Wir sind ein wild aus allen Himmelsrichtungen zusammen gewürfelter Haufen Leute und treffen uns an einem sonnigen Mittwochnachmittag auf einer Raststätte zwischen Berlin und der polnischen Grenze.

Dort können wir die erste Gelegenheit, die neuen Gesichter kennenzulernen, ausgiebig nutzen, da Der Harms auf der Autobahn wegen Problemchen mit seinem Trailer etwas länger braucht. Nach einer gemütlichen Wartestunde bei Kaffee und raststättentypischen Speisen können wir endlich aufbrechen und kommen kurz nach Sonnenuntergang auf dem Campingplatz in Polen an.

Schnell wird das große Mannschaftszelt aufgebaut, eine ortsansässige mittelgroße Fliegenpopulation muss umgesiedelt werden, damit Till auf dem eigentlich stillen Campingplatzörtchen seine verdiente Ruhe haben kann. Danach wird der Grill angefeuert, damit uns Fred an diesem Abend Berge von Fleisch zubereiten kann. Unser Koch Monny hat noch eine Mahlzeit Schonfrist, bis er auf unsere Gaumen losgelassen wird.  

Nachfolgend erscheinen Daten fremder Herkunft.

-- pv_equiv track=rewrite | github.com/jcrozum/pystablemotifs | StableMotifs/Format.py | statelist2dict
-- ===== SOURCE A (Python) =====
-- def statelist2dict(names,statestrings):
--     """Converts a collection of statestrings to a dictionary.
--
--     Parameters
--     ----------
--     names : list of str
--         An ordered list of variable names; (alphabetical order is PyBoolNet's
--         default, e.g. sorted(primes)).
--     c : iterable of str
--         Each element should be a binary string, with each position corresponding
--         to the variable name at the same position in names.
--
--     Returns
--     -------
--     dictionary
--         Dictionary summarizing c. If a node takes the same value in every state,
--         the corresponding dictionary value matches its fixed value; otherwise,
--         the dictionary value is 'X'.
--
--     """
--     d = {}
--     for i,n in enumerate(names):
--         for cs in statestrings:
--             if n not in d:
--                 d[n] = cs[i]
--                 continue
--             if cs[i] != d[n]:
--                 d[n] = 'X'
--                 break
--     return d
-- ===== SOURCE B (Python) =====
-- def statelist2dict(names, statestrings):
--     """Transpose-then-reduce: build per-position character columns in one pass
--     over the statestrings, then map each name's column set to its lone value
--     (or 'X' when the column is not uniform)."""
--     if not statestrings:
--         return {}
--     cols = [set() for _ in names]
--     for cs in statestrings:
--         cols = [col | {cs[i]} for i, col in enumerate(cols)]
--     return {n: col.pop() if len(col) == 1 else 'X'
--             for n, col in zip(names, cols)}
-- ===== Notes on version B (the rewrite author's own statement) =====
-- stated objective: alternative
-- what changed: Replaces A's per-name early-break scan with stateful dict mutation by a transpose-then-reduce: one pass over the statestrings accumulates per-position character sets, then each name maps to its column's lone value or 'X'.
-- outside the precondition, e.g. on statelist2dict(['a', 'a'], ['01']): A returns {'a': 'X'}, B returns {'a': '1'}; on statelist2dict(['a'], ['0', '1', '']): A returns {'a': 'X'}, B raises IndexError
import Mathlib
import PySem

Da sich einige von uns bisher gar nicht bzw. nur aus diversen Internetforen kennen, gibt es viel zu erzählen, schon früh am Abend wird die erste von Firemans 5L Vodkaflaschen aufgemacht und das eine oder andere Kellchen genossen.

Am nächsten Morgen geht es gemütlich zu, als erstes werden Sitzgelegenheiten vom Seeufer herangeschafft, die natürlich am Abreisetag unter neidischen Blicken einiger anderer Teams zurück gebracht werden.

Hier und da werden Kleinigkeiten an den Volvos nachgebessert, Windenseile neu aufgespult der Reifendruck fürs grobe Gelände optimiert oder die Ladung geländetauglich verzurrt. Am späten Nachmittag melden wir uns bei Joanna im Büro an und holen unsere Startnummern ab. Nach und nach treffen andere Fahrer ein.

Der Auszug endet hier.